As a last-of-the-year post, here’s one of my poems now appearing in the Valparaiso Fall/Winter 2020-2021 (Vol. XXII, No. 1) issue of Valparaiso Poetry Review. VPR is one of the nation’s longest running online poetry journals.

A CITY IS THE PEOPLE YOU KNOW THERE

After too many years, I knock
and a stranger appears at the front door
of the creaky white Victorian. No, she doesn’t live here
anymore and who are you?

All my friends have moved away
like me, taking their history with them,
but you and I could never change
what happened between us,
and then we do. Looking for a pleasant wound,
I go back to my private shelf and find
an empty space where my youth should be, with a note
in that still captivating hand of yours—dear,
thought you wouldn’t mind.

Another new poem

Recently published in Image Journal
Picture1

Walking in Circles
by Richard Cole

I get lost easily, even now,
entering the dim, allegorical woods
preserved inside our city, always
the faint, white noise of traffic
somewhere beyond the trees as I wander
with diligence down a dirt path beaten
by others and myself. I’m on my way
I think, until I think I’ve been this way
before not twenty minutes ago. I’m never sure.
Nothing is a straight line
or even a labyrinth but a squirrelly maze
I trace and retrace almost every day
for whatever thoughts that might arrive
as I walk in circles, truer circles described
inside of circles, having learned
I need to get lost, a parade of one,
to find my calling, then lost again
to find my own way home.

Admission

Scattered Clouds Image

Here’s one of my new poems, published in THAT Literary Review:

Admission
by Richard Cole

Perhaps in heaven, the blind
will still be blind, the lame
won’t walk, the deformed will not
be otherwise, and it won’t
make a difference. Not a bit. Perhaps
all of heaven is just two
inches away, the earth made
truly in the image of heaven.
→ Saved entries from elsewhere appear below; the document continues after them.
-- pv_equiv track=rewrite | github.com/IlyaVolvo/google-1gram | hy/description_utils.py | filter_bullets
-- ===== SOURCE A (Python) =====
-- from typing import Iterable, List, Optional, Union
--
-- def filter_bullets(
--     bullets: Iterable[str],
--     filter_words: Iterable[str],
-- ) -> List[str]:
--     """
--     Remove bullets that contain any of the filter_words as substrings.
--     Matching is case-sensitive and simple substring.
--     """
--     bullets = list(bullets)
--     if not bullets:
--         return []
--
--     fw = list(filter_words)
--     if not fw:
--         return bullets
--
--     kept: List[str] = []
--     for b in bullets:
--         if any(w in b for w in fw):
--             continue
--         kept.append(b)
--     return kept
-- ===== SOURCE B (Python) =====
-- from typing import Iterable, List
--
--
-- def filter_bullets(
--     bullets: Iterable[str],
--     filter_words: Iterable[str],
-- ) -> List[str]:
--     # Word-major: each filter word makes one elimination pass over the
--     # survivors, instead of A's bullet-major pass with an inner any().
--     kept = list(bullets)
--     for w in filter_words:
--         kept = [b for b in kept if w not in b]
--     return kept
-- ===== Notes on version B (the rewrite author's own statement) =====
-- stated objective: alternative
-- what changed: Inverts the loop nesting: instead of A's bullet-major pass with an inner any() over the words (plus empty-input short-circuits), B makes one elimination pass over the surviving bullets per filter word, rebuilding the survivor list word by word.
import Mathlib
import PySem

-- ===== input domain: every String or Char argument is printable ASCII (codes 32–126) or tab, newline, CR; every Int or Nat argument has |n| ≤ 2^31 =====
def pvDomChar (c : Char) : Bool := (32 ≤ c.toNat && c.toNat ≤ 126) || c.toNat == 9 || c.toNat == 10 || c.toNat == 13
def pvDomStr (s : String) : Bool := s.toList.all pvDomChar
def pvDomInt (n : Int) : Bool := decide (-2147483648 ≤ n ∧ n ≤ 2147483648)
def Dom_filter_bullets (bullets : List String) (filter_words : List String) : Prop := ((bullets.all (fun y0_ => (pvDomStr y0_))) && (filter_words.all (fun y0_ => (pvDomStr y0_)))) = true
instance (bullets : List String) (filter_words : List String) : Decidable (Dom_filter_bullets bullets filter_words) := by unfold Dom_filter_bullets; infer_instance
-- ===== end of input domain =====

-- B inverts the loop nesting: one elimination pass over the survivors per filter word; alternative structure, same exact result.
-- ===== PORT A =====
def filter_bullets (bullets : List String) (filter_words : List String) : List String :=
  if bullets = [] then []
  else if filter_words = [] then bullets
  else bullets.foldl (fun kept b =>
    if filter_words.any (fun w => PySem.Str.isIn w b) then kept
    else kept ++ [b]) []

-- ===== PORT B =====
def filter_bullets_alt (bullets : List String) (filter_words : List String) : List String :=
  filter_words.foldl (fun kept w => kept.filter (fun b => !PySem.Str.isIn w b)) bullets

-- ===== PRECONDITION & SPEC =====
def Spec_filter_bullets (bullets : List String) (filter_words : List String) (out : List String) : Prop := out = filter_bullets_alt bullets filter_words
instance (bullets : List String) (filter_words : List String) (out : List String) : Decidable (Spec_filter_bullets bullets filter_words out) := by unfold Spec_filter_bullets; infer_instance

-- ===== CLAIM (what is proved, stated in full; the proofs are below) =====
def Claim_equal_filter_bullets : Prop := ∀ (bullets : List String) (filter_words : List String), Dom_filter_bullets bullets filter_words → Spec_filter_bullets bullets filter_words (filter_bullets bullets filter_words)

-- ===== LEMMAS AND PROOFS =====

-- word-major elimination passes compute the same survivors as one pass with an inner any()
lemma foldl_filter_eq (fw : List String) (acc : List String) :
    fw.foldl (fun kept w => kept.filter (fun b => !PySem.Str.isIn w b)) acc
      = acc.filter (fun b => !fw.any (fun w => PySem.Str.isIn w b)) := by
  induction fw generalizing acc with
  | nil => simp
  | cons w ws ih =>
    rw [List.foldl_cons, ih, List.filter_filter]
    simp [Bool.and_comm]

lemma foldl_keep {α : Type} (p : α → Bool) (l : List α) (acc : List α) :
    l.foldl (fun k x => if p x then k else k ++ [x]) acc
      = acc ++ l.filter (fun x => !p x) := by
  induction l generalizing acc with
  | nil => simp
  | cons x xs ih =>
    by_cases h : p x = true <;> simp [List.foldl_cons, h, ih]

-- ===== VERDICT (by name: the statement is the Claim_ definition above) =====
theorem filter_bullets_spec : Claim_equal_filter_bullets := by
  intro bullets fw _
  unfold Spec_filter_bullets filter_bullets filter_bullets_alt
  rw [foldl_filter_eq]
  by_cases hb : bullets = []
  · simp [hb]
  · by_cases hf : fw = []
    · simp [hb, hf]
    · rw [if_neg hb, if_neg hf, foldl_keep]
      simp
Hard
to say. If it’s heaven all the way to heaven,
then it might be hell all the way to hell. We see
glimpses in the eyes of the patient dead
walking among us. So too,
in a heaven filled with children
already here. Somehow, this is it. We have all arrived,
a dazzling, infinite world packed
neatly inside our capacity.
If only we could see with both eyes open
what we see with both eyes closed, and perhaps
we always have.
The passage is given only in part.